Start of Stored data

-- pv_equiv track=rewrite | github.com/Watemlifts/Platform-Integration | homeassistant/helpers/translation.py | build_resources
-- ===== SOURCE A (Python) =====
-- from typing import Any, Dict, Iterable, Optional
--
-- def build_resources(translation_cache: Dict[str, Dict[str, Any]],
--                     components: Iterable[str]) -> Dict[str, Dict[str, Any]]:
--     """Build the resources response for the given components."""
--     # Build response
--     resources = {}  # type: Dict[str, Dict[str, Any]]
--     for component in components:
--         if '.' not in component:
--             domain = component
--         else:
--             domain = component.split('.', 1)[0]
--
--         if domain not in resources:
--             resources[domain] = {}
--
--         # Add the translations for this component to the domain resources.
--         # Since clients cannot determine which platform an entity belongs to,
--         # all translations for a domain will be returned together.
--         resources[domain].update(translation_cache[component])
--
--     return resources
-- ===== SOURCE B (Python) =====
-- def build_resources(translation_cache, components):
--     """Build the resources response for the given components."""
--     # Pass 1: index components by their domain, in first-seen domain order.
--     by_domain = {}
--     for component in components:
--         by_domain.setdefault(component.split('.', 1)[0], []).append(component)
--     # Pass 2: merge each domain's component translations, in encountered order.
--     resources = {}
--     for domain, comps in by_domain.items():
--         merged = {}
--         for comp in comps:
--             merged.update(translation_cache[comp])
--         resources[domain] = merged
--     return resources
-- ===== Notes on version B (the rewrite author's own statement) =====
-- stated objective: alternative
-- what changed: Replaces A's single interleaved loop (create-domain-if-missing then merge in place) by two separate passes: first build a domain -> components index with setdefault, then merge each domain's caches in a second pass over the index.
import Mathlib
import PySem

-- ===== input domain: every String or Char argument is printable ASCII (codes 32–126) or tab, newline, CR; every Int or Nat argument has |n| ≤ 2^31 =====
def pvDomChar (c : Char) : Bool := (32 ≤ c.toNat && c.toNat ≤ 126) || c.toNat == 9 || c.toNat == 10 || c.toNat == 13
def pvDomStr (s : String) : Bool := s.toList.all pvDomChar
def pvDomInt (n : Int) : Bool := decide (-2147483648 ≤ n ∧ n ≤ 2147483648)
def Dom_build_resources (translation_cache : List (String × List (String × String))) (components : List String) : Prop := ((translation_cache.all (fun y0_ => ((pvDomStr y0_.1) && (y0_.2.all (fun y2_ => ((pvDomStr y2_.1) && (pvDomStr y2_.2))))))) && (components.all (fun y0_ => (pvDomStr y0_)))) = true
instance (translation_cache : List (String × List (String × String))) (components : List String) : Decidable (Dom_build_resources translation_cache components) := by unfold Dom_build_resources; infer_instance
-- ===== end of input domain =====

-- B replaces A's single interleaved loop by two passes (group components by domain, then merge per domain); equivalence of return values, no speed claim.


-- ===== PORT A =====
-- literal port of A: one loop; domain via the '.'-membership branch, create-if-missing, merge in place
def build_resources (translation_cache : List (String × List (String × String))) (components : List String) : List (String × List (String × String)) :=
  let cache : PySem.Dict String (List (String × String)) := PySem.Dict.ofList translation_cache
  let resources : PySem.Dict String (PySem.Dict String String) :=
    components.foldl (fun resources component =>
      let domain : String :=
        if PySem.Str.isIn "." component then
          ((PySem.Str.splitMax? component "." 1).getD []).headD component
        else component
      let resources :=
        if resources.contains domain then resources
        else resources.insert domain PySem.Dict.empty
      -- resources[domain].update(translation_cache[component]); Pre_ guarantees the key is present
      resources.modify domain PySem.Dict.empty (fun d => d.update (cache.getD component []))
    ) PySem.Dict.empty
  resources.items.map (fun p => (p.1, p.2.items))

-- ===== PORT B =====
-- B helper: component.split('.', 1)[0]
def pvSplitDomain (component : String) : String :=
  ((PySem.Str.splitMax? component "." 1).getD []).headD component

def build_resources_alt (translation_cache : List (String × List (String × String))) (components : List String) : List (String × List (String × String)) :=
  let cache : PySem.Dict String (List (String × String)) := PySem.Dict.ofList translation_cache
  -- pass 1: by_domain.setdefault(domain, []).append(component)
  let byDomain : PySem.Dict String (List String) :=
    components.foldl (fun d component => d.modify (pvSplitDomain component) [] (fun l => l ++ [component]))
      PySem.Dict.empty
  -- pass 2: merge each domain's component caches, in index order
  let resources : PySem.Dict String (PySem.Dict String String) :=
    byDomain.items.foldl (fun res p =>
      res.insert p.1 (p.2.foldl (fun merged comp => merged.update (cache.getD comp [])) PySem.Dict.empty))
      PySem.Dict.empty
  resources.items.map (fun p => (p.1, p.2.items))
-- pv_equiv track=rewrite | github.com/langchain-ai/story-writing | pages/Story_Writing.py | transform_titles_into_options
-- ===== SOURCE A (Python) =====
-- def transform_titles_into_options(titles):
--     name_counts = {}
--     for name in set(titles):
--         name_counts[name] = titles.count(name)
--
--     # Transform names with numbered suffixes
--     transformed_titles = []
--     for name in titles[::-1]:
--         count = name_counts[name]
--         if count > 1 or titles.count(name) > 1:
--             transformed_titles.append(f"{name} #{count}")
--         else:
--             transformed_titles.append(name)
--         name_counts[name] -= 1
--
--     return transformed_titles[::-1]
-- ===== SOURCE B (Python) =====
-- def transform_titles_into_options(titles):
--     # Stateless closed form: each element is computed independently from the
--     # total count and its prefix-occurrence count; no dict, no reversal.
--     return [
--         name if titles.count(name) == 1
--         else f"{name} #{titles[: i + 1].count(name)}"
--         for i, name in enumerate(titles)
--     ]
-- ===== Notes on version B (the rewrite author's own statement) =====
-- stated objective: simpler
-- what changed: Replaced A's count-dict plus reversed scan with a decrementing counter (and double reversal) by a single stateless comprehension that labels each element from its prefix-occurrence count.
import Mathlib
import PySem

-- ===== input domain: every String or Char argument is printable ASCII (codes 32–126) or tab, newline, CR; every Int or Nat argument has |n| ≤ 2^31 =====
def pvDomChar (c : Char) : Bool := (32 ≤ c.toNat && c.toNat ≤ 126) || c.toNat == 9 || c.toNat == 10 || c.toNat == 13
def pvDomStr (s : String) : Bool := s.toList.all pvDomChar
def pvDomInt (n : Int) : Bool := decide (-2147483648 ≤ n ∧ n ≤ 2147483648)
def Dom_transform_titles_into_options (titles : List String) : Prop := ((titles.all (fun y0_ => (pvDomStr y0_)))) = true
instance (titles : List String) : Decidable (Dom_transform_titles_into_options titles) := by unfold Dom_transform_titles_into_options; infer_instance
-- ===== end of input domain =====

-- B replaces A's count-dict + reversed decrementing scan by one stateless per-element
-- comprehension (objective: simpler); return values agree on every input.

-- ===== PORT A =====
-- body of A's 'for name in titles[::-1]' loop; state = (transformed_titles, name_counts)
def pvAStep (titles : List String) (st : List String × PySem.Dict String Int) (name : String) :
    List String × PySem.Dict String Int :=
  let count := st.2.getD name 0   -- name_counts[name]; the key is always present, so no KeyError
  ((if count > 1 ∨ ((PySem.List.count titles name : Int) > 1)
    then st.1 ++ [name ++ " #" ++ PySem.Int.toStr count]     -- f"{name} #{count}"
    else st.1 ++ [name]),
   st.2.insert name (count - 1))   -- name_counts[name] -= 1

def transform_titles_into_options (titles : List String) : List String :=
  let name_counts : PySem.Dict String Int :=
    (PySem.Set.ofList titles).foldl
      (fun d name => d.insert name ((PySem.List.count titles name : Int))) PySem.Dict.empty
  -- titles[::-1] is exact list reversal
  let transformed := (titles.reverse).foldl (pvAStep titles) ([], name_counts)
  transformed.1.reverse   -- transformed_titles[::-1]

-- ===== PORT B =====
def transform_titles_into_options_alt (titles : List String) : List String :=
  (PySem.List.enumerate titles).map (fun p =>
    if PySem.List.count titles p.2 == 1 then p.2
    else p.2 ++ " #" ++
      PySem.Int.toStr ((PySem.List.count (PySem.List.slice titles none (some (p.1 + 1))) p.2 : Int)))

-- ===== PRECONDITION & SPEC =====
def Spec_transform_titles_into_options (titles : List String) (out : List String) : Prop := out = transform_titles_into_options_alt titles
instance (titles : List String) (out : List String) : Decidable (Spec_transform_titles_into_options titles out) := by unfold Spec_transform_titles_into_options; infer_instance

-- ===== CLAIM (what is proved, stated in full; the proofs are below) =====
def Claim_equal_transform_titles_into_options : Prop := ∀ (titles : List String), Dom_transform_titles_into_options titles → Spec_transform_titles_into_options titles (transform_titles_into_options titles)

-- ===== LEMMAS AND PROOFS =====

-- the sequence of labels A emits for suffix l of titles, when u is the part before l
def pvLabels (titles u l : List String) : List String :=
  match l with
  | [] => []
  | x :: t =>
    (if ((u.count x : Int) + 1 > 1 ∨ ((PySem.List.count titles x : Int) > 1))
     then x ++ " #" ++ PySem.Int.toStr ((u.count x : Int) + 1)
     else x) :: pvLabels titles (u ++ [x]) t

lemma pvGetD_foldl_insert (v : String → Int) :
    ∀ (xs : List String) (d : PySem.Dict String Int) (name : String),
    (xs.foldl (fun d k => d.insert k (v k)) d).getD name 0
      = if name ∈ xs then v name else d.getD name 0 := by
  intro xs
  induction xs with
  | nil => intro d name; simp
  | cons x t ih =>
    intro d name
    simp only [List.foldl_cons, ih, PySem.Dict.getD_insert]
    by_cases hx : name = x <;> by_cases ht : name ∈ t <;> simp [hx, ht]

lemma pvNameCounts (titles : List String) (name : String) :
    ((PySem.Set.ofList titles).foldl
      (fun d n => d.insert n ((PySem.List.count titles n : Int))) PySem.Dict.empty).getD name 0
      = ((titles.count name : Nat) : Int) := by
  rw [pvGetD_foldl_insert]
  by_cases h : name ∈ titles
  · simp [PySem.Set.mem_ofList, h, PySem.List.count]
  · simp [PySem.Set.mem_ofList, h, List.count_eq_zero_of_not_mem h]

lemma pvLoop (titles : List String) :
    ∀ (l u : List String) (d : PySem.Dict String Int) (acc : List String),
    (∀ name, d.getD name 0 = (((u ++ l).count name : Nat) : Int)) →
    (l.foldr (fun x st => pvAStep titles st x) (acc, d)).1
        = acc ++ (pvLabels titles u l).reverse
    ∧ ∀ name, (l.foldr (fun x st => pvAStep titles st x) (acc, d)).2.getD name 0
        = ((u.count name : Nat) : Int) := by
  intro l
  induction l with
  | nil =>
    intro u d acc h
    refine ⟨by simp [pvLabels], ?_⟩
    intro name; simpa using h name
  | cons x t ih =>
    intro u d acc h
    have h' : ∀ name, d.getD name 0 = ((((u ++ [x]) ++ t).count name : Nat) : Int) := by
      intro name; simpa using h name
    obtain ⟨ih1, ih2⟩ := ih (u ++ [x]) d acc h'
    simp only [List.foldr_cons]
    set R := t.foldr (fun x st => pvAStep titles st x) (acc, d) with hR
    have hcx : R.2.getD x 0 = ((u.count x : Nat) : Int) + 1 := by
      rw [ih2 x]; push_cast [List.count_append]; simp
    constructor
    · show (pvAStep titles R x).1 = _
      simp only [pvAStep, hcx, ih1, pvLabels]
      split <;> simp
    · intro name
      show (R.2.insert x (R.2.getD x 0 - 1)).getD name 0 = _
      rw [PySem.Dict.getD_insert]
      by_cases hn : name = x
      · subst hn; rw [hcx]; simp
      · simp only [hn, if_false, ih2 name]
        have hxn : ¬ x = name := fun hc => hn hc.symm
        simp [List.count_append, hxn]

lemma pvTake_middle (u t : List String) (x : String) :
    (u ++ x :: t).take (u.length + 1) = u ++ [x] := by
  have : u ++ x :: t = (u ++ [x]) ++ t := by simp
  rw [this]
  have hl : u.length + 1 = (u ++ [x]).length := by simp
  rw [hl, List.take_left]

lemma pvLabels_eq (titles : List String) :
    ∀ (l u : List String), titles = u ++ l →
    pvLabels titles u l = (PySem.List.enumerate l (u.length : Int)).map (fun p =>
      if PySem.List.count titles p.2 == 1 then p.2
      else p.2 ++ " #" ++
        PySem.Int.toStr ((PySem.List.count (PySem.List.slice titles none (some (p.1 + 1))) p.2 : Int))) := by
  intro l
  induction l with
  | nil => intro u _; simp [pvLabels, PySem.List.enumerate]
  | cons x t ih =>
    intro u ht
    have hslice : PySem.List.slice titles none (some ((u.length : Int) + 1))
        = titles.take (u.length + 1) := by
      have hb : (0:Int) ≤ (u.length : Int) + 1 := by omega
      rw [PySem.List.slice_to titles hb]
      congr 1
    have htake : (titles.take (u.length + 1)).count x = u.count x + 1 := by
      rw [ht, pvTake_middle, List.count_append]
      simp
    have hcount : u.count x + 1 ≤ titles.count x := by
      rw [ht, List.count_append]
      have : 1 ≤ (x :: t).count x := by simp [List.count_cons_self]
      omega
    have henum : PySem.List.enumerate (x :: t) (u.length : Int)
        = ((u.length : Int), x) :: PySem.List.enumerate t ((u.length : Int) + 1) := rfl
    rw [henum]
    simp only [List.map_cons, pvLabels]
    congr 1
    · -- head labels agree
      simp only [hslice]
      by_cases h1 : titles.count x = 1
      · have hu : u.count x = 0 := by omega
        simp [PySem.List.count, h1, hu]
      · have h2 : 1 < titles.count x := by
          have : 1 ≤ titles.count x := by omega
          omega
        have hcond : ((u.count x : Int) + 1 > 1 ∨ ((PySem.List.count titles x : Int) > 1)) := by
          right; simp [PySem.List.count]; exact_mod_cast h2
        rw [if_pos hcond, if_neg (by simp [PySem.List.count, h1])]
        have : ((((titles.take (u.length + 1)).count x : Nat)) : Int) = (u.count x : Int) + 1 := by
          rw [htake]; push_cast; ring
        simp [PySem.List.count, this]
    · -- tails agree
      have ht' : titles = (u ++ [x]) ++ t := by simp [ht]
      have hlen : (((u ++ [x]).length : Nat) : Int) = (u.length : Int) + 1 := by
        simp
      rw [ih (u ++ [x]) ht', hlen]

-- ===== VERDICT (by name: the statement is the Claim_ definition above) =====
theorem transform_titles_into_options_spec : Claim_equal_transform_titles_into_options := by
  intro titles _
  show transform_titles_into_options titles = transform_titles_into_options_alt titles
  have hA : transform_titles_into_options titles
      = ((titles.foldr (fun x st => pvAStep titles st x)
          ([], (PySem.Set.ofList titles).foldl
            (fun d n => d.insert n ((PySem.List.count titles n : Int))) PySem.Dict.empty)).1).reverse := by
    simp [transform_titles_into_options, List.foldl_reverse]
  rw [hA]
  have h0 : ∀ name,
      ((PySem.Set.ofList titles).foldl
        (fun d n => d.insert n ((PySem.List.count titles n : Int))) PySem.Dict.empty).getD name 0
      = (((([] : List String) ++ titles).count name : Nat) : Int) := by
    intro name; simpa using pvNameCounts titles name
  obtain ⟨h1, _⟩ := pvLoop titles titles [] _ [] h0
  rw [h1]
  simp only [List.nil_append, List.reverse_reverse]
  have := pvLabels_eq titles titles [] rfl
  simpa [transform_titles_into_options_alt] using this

End of Stored data

#### Work order:
The answer should be only the number of lines in the data that contain the string "missing".

#### Reply to the exercise:
2